MATERIALS PROVIDED:
-- pv_equiv track=rewrite | github.com/Voyaga/proposal60 | templates/proposal_builder.py | build_fallback_proposal
-- ===== SOURCE A (Python) =====
-- def build_fallback_proposal(data: dict) -> str:
--     """Deterministic fallback proposal (no AI)."""
--
--     client = data.get("client_name", "Client").strip()
--     service = data.get("service_type", "the requested work").strip()
--     scope = data.get("scope", "").strip()
--     price = data.get("price", "").strip()
--     timeframe = data.get("timeframe", "").strip()
--     business = data.get("your_business", "").strip()
--
--     lines = []
--
--     # ---- Header ----
--     lines.append(f"Proposal for: {client}")
--     lines.append("")
--
--     # ---- Overview ----
--     lines.append("1. Overview")
--     if business:
--         lines.append(
--             f"This proposal outlines the scope of works for {service} to be carried out by {business}. "
--             "The work will be completed in accordance with standard trade practices and applicable requirements."
--         )
--     else:
--         lines.append(
--             f"This proposal outlines the scope of works for {service}. "
--             "The work will be completed in accordance with standard trade practices and applicable requirements."
--         )
--     lines.append("")
--
--     # ---- Scope of Work ----
--     lines.append("2. Scope of Work")
--     if scope:
--         for line in scope.splitlines():
--             clean = line.lstrip("- ").strip()
--             if clean:
--                 lines.append(f"- {clean}")
--     else:
--         lines.append("- Details to be confirmed")
--     lines.append("")
--
--     # ---- Optional Timeframe ----
--     section_index = 3
--     if timeframe:
--         lines.append(f"{section_index}. Timeframe")
--         lines.append(timeframe)
--         lines.append("")
--         section_index += 1
--
--     # ---- Pricing ----
--     lines.append(f"{section_index}. Pricing")
--     if price:
--         lines.append(price)
--     else:
--         lines.append("Pricing to be confirmed.")
--     lines.append("")
--     section_index += 1
--
--     # ---- Acceptance ----
--     lines.append(f"{section_index}. Acceptance / Next Steps")
--     lines.append(
--         "Please review the details above and contact us by phone or email "
--         "to confirm acceptance or discuss any questions."
--     )
--     lines.append("")
--     lines.append("Kind regards,")
--     if business:
--         lines.append(business)
--
--     return "\n".join(lines)
-- ===== SOURCE B (Python) =====
-- def build_fallback_proposal(data: dict) -> str:
--     """Deterministic fallback proposal (no AI)."""
--
--     def get(key, default=""):
--         return data.get(key, default).strip()
--
--     client = get("client_name", "Client")
--     service = get("service_type", "the requested work")
--     scope = get("scope")
--     price = get("price")
--     timeframe = get("timeframe")
--     business = get("your_business")
--
--     by = f" to be carried out by {business}" if business else ""
--     overview = [
--         f"This proposal outlines the scope of works for {service}{by}. "
--         "The work will be completed in accordance with standard trade practices and applicable requirements."
--     ]
--     if scope:
--         scope_body = [f"- {c}" for c in (l.lstrip("- ").strip() for l in scope.splitlines()) if c]
--     else:
--         scope_body = ["- Details to be confirmed"]
--
--     sections = [("Overview", overview), ("Scope of Work", scope_body)]
--     if timeframe:
--         sections.append(("Timeframe", [timeframe]))
--     sections.append(("Pricing", [price or "Pricing to be confirmed."]))
--     sections.append((
--         "Acceptance / Next Steps",
--         ["Please review the details above and contact us by phone or email "
--          "to confirm acceptance or discuss any questions."],
--     ))
--
--     out = [f"Proposal for: {client}", ""]
--     for i, (title, body) in enumerate(sections, 1):
--         out.append(f"{i}. {title}")
--         out.extend(body)
--         out.append("")
--     out.append("Kind regards,")
--     if business:
--         out.append(business)
--     return "\n".join(out)
-- ===== Notes on version B (the rewrite author's own statement) =====
-- stated objective: alternative
-- what changed: Replaces A's mutable section_index counter and interleaved appends by building an explicit list of (title, body) sections and numbering them positionally with enumerate(sections, 1); the overview branch collapses into one template with an optional insert.
import Mathlib
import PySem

AIM OF THE EXERCISE:
Each line of the records above, from the first through the one containing "# ---- Header", is to be retyped exactly; no other line belongs.

EXERCISE SOLUTION:
-- pv_equiv track=rewrite | github.com/Voyaga/proposal60 | templates/proposal_builder.py | build_fallback_proposal
-- ===== SOURCE A (Python) =====
-- def build_fallback_proposal(data: dict) -> str:
--     """Deterministic fallback proposal (no AI)."""
--
--     client = data.get("client_name", "Client").strip()
--     service = data.get("service_type", "the requested work").strip()
--     scope = data.get("scope", "").strip()
--     price = data.get("price", "").strip()
--     timeframe = data.get("timeframe", "").strip()
--     business = data.get("your_business", "").strip()
--
--     lines = []
--
--     # ---- Header ----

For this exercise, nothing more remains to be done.